* _Exercise aim_: Give back an exact copy of the lines below, from the first through the line with "if i < j then"; please stop there.

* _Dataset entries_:

-- pv_equiv track=rewrite | github.com/mrunalhirve12/Python_CTCI-practise | Companies/Akamai/Reverse words in a string.py | reverseLettersWords
-- ===== SOURCE A (Python) =====
-- def reverseLettersWords(words):
--     words = words.split()
--     res = []
--     for i in range(len(words)-1, -1, -1):
--         word = list(words[i])
--         i = 0
--         j = len(word)-1
--         while i < j:
--             word[i], word[j] = word[j], word[i]
--             i += 1
--             j -= 1
--         word = "".join(word)
--         res.append(word)
--     return " ".join(res)
-- ===== SOURCE B (Python) =====
-- def reverseLettersWords(words):
--     # Normalize whitespace, then one global reversal flips both the word
--     # order and each word's letters at once.
--     s = " ".join(words.split())
--     return s[::-1]
-- ===== Notes on version B (the rewrite author's own statement) =====
-- stated objective: simpler
-- what changed: Replaces the reverse index loop plus per-word in-place character-swap loop with whitespace normalization (join of split on a single space) followed by one global slice reversal, exploiting that reversing the normalized string reverses word order and letters simultaneously.
import Mathlib
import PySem

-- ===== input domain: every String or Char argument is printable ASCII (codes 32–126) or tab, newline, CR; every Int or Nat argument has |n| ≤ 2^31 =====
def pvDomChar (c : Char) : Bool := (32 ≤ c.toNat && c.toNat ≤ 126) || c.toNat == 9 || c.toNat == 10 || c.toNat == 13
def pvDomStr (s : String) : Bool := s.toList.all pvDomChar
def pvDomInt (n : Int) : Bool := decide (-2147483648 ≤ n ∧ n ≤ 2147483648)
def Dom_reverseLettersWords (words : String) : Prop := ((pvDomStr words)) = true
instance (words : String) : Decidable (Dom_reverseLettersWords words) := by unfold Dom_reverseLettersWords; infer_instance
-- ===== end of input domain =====

-- B replaces A's reverse index loop plus per-word character-swap loop with
-- whitespace normalization followed by one global slice reversal (objective: simpler).

-- ===== PORT A =====
-- A's inner `while i < j` swap loop; Python's i and j stay nonnegative and in
-- range throughout (i starts at 0, j at len(word)-1, the loop stops once i ≥ j),
-- so Nat indices with in-range List.set/getD are exact here
def pvSwapLoop (word : List Char) (i j : Nat) : List Char :=
  if i < j then
    pvSwapLoop ((word.set i (word.getD j ' ')).set j (word.getD i ' ')) (i + 1) (j - 1)
  else word
termination_by j - i
decreasing_by omega

-- body of A's outer loop for one word: word = list(words[i]); …; "".join(word)
def pvRevWord (w : String) : String :=
  let word := w.toList
  String.ofList (pvSwapLoop word 0 (word.length - 1))

def reverseLettersWords (words : String) : String :=
  let ws := PySem.Str.split₀ words
  let res := (PySem.List.pyRange ((ws.length : Int) - 1) (-1) (-1)).foldl
    (fun res i => res ++ [pvRevWord (PySem.List.pyGetD ws i "")]) []
  PySem.Str.join " " res

-- ===== PORT B =====
def reverseLettersWords_alt (words : String) : String :=
  let s := PySem.Str.join " " (PySem.Str.split₀ words)
  (PySem.Str.slice? s none none (-1)).getD ""

-- ===== PRECONDITION & SPEC =====
def Spec_reverseLettersWords (words : String) (out : String) : Prop := out = reverseLettersWords_alt words
instance (words : String) (out : String) : Decidable (Spec_reverseLettersWords words out) := by unfold Spec_reverseLettersWords; infer_instance

-- ===== CLAIM (what is proved, stated in full; the proofs are below) =====
def Claim_equal_reverseLettersWords : Prop := ∀ (words : String), Dom_reverseLettersWords words → Spec_reverseLettersWords words (reverseLettersWords words)

-- ===== LEMMAS AND PROOFS =====

theorem getD_set' (l : List Char) (p q : Nat) (a : Char) (h : q < l.length) :
    (l.set p a).getD q ' ' = if p = q then a else l.getD q ' ' := by
  rw [List.getD_eq_getElem?_getD, List.getElem?_set]
  split_ifs with h1 h2
  · rfl
  · omega
  · rw [List.getD_eq_getElem?_getD]

theorem pvSwapLoop_length (i j : Nat) (w : List Char) :
    (pvSwapLoop w i j).length = w.length := by
  fun_induction pvSwapLoop with
  | case1 w i j h ih => simpa using ih
  | case2 w i j h => rfl

theorem pvSwapLoop_getD (w : List Char) (i j : Nat)
    (hj : j < w.length) (k : Nat) (hk : k < w.length) :
    (pvSwapLoop w i j).getD k ' '
      = if i ≤ k ∧ k ≤ j then w.getD (i + j - k) ' ' else w.getD k ' ' := by
  fun_induction pvSwapLoop with
  | case2 w i j h =>
      split
      · next hc => have : k = i ∧ k = j := by omega
                   obtain ⟨rfl, h2⟩ := this
                   congr 1; omega
      · rfl
  | case1 w i j h ih =>
      have hlen : ((w.set i (w.getD j ' ')).set j (w.getD i ' ')).length = w.length := by simp
      have hij : i < w.length := by omega
      rw [ih (by omega) (by omega)]
      have hw' : ∀ m, m < w.length →
          ((w.set i (w.getD j ' ')).set j (w.getD i ' ')).getD m ' '
            = if m = j then w.getD i ' ' else if m = i then w.getD j ' ' else w.getD m ' ' := by
        intro m hm
        rw [getD_set' _ _ _ _ (by simpa using hm), getD_set' _ _ _ _ hm]
        split_ifs <;> first | rfl | omega
      by_cases h1 : i + 1 ≤ k ∧ k ≤ j - 1
      · rw [if_pos h1, if_pos (by omega : i ≤ k ∧ k ≤ j)]
        rw [hw' _ (by omega)]
        rw [if_neg (by omega), if_neg (by omega)]
        congr 1; omega
      · rw [if_neg h1]
        rcases Nat.lt_or_ge k i with hki | hki
        · rw [hw' _ hk, if_neg (by omega), if_neg (by omega), if_neg (by omega)]
        · by_cases hkeq : k = i
          · subst hkeq
            rw [hw' _ hk, if_neg (by omega), if_pos rfl, if_pos (by omega)]
            congr 1; omega
          · by_cases hkj : k = j
            · subst hkj
              rw [hw' _ hk, if_pos rfl, if_pos (by omega)]
              congr 1; omega
            · rw [hw' _ hk, if_neg hkj, if_neg (by omega), if_neg (by omega)]

theorem pvSwapLoop_reverse (w : List Char) :
    pvSwapLoop w 0 (w.length - 1) = w.reverse := by
  rcases w with _ | ⟨c, cs⟩
  · rw [pvSwapLoop]; simp
  · apply List.ext_getElem
    · simp [pvSwapLoop_length]
    · intro k h1 h2
      have hk : k < (c :: cs).length := by
        simpa [pvSwapLoop_length] using h1
      have hres := pvSwapLoop_getD (c :: cs) 0 ((c :: cs).length - 1) (by simp) k hk
      rw [if_pos (by simp only [List.length_cons] at hk ⊢; omega)] at hres
      rw [← List.getD_eq_getElem _ ' ' h1, hres, List.getElem_reverse,
          List.getD_eq_getElem _ ' ' (by simp only [List.length_cons] at hk ⊢; omega)]
      congr 1
      omega

theorem pvRevWord_eq (w : String) :
    pvRevWord w = String.ofList w.toList.reverse := by
  show String.ofList (pvSwapLoop w.toList 0 (w.toList.length - 1))
      = String.ofList w.toList.reverse
  rw [pvSwapLoop_reverse]

theorem chars_join_snoc (l : List (List Char)) (a : List Char) (h : l ≠ []) :
    PySem.Chars.join [' '] (l ++ [a]) = PySem.Chars.join [' '] l ++ [' '] ++ a := by
  induction l with
  | nil => exact absurd rfl h
  | cons x t ih =>
    rcases t with _ | ⟨y, t'⟩
    · simp [PySem.Chars.join_cons_cons, PySem.Chars.join_singleton]
    · simp only [List.cons_append] at ih ⊢
      rw [PySem.Chars.join_cons_cons, ih (by simp), PySem.Chars.join_cons_cons]
      simp

theorem chars_join_reverse (ls : List (List Char)) :
    (PySem.Chars.join [' '] ls).reverse
      = PySem.Chars.join [' '] ((ls.map List.reverse).reverse) := by
  induction ls with
  | nil => simp [PySem.Chars.join_nil]
  | cons x t ih =>
    rcases t with _ | ⟨y, t'⟩
    · simp [PySem.Chars.join_singleton]
    · rw [PySem.Chars.join_cons_cons, List.map_cons, List.reverse_cons,
          chars_join_snoc _ _ (by simp), ← ih]
      simp

theorem key_join (ws : List String) :
    PySem.Str.join " " ((PySem.List.pyRange ((ws.length : Int) - 1) (-1) (-1)).foldl
        (fun res i => res ++ [pvRevWord (PySem.List.pyGetD ws i "")]) [])
      = String.ofList (PySem.Str.join " " ws).toList.reverse := by
  have hrange : PySem.List.pyRange ((ws.length : Int) - 1) (-1) (-1)
      = (PySem.List.pyRange 0 (ws.length : Int)).reverse := by
    rw [PySem.List.pyRange_neg_one_eq_reverse]
    norm_num
  rw [hrange, PySem.List.foldl_append_singleton_eq_map, List.nil_append, List.map_reverse]
  have hmap : (PySem.List.pyRange 0 (ws.length : Int)).map
        (fun i => pvRevWord (PySem.List.pyGetD ws i ""))
      = ws.map pvRevWord := by
    conv_rhs => rw [← PySem.List.map_pyGetD_pyRange_zero ws ""]
    rw [List.map_map]
    rfl
  rw [hmap, ← String.toList_inj]
  have hw : ∀ w : String, (pvRevWord w).toList = w.toList.reverse := by
    intro w
    rw [pvRevWord_eq]
    simp
  simp [PySem.Str.toList_join, List.map_reverse, List.map_map, Function.comp_def, hw,
        chars_join_reverse]

-- ===== VERDICT (by name: the statement is the Claim_ definition above) =====
theorem reverseLettersWords_spec : Claim_equal_reverseLettersWords := by
  intro words _
  show reverseLettersWords words = reverseLettersWords_alt words
  simp only [reverseLettersWords, reverseLettersWords_alt,
             PySem.Str.slice?_none_none_neg_one, Option.getD_some]
  exact key_join _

* _Result of the exercise_:
-- pv_equiv track=rewrite | github.com/mrunalhirve12/Python_CTCI-practise | Companies/Akamai/Reverse words in a string.py | reverseLettersWords
-- ===== SOURCE A (Python) =====
-- def reverseLettersWords(words):
--     words = words.split()
--     res = []
--     for i in range(len(words)-1, -1, -1):
--         word = list(words[i])
--         i = 0
--         j = len(word)-1
--         while i < j:
--             word[i], word[j] = word[j], word[i]
--             i += 1
--             j -= 1
--         word = "".join(word)
--         res.append(word)
--     return " ".join(res)
-- ===== SOURCE B (Python) =====
-- def reverseLettersWords(words):
--     # Normalize whitespace, then one global reversal flips both the word
--     # order and each word's letters at once.
--     s = " ".join(words.split())
--     return s[::-1]
-- ===== Notes on version B (the rewrite author's own statement) =====
-- stated objective: simpler
-- what changed: Replaces the reverse index loop plus per-word in-place character-swap loop with whitespace normalization (join of split on a single space) followed by one global slice reversal, exploiting that reversing the normalized string reverses word order and letters simultaneously.
import Mathlib
import PySem

-- ===== input domain: every String or Char argument is printable ASCII (codes 32–126) or tab, newline, CR; every Int or Nat argument has |n| ≤ 2^31 =====
def pvDomChar (c : Char) : Bool := (32 ≤ c.toNat && c.toNat ≤ 126) || c.toNat == 9 || c.toNat == 10 || c.toNat == 13
def pvDomStr (s : String) : Bool := s.toList.all pvDomChar
def pvDomInt (n : Int) : Bool := decide (-2147483648 ≤ n ∧ n ≤ 2147483648)
def Dom_reverseLettersWords (words : String) : Prop := ((pvDomStr words)) = true
instance (words : String) : Decidable (Dom_reverseLettersWords words) := by unfold Dom_reverseLettersWords; infer_instance
-- ===== end of input domain =====

-- B replaces A's reverse index loop plus per-word character-swap loop with
-- whitespace normalization followed by one global slice reversal (objective: simpler).

-- ===== PORT A =====
-- A's inner `while i < j` swap loop; Python's i and j stay nonnegative and in
-- range throughout (i starts at 0, j at len(word)-1, the loop stops once i ≥ j),
-- so Nat indices with in-range List.set/getD are exact here
def pvSwapLoop (word : List Char) (i j : Nat) : List Char :=
  if i < j then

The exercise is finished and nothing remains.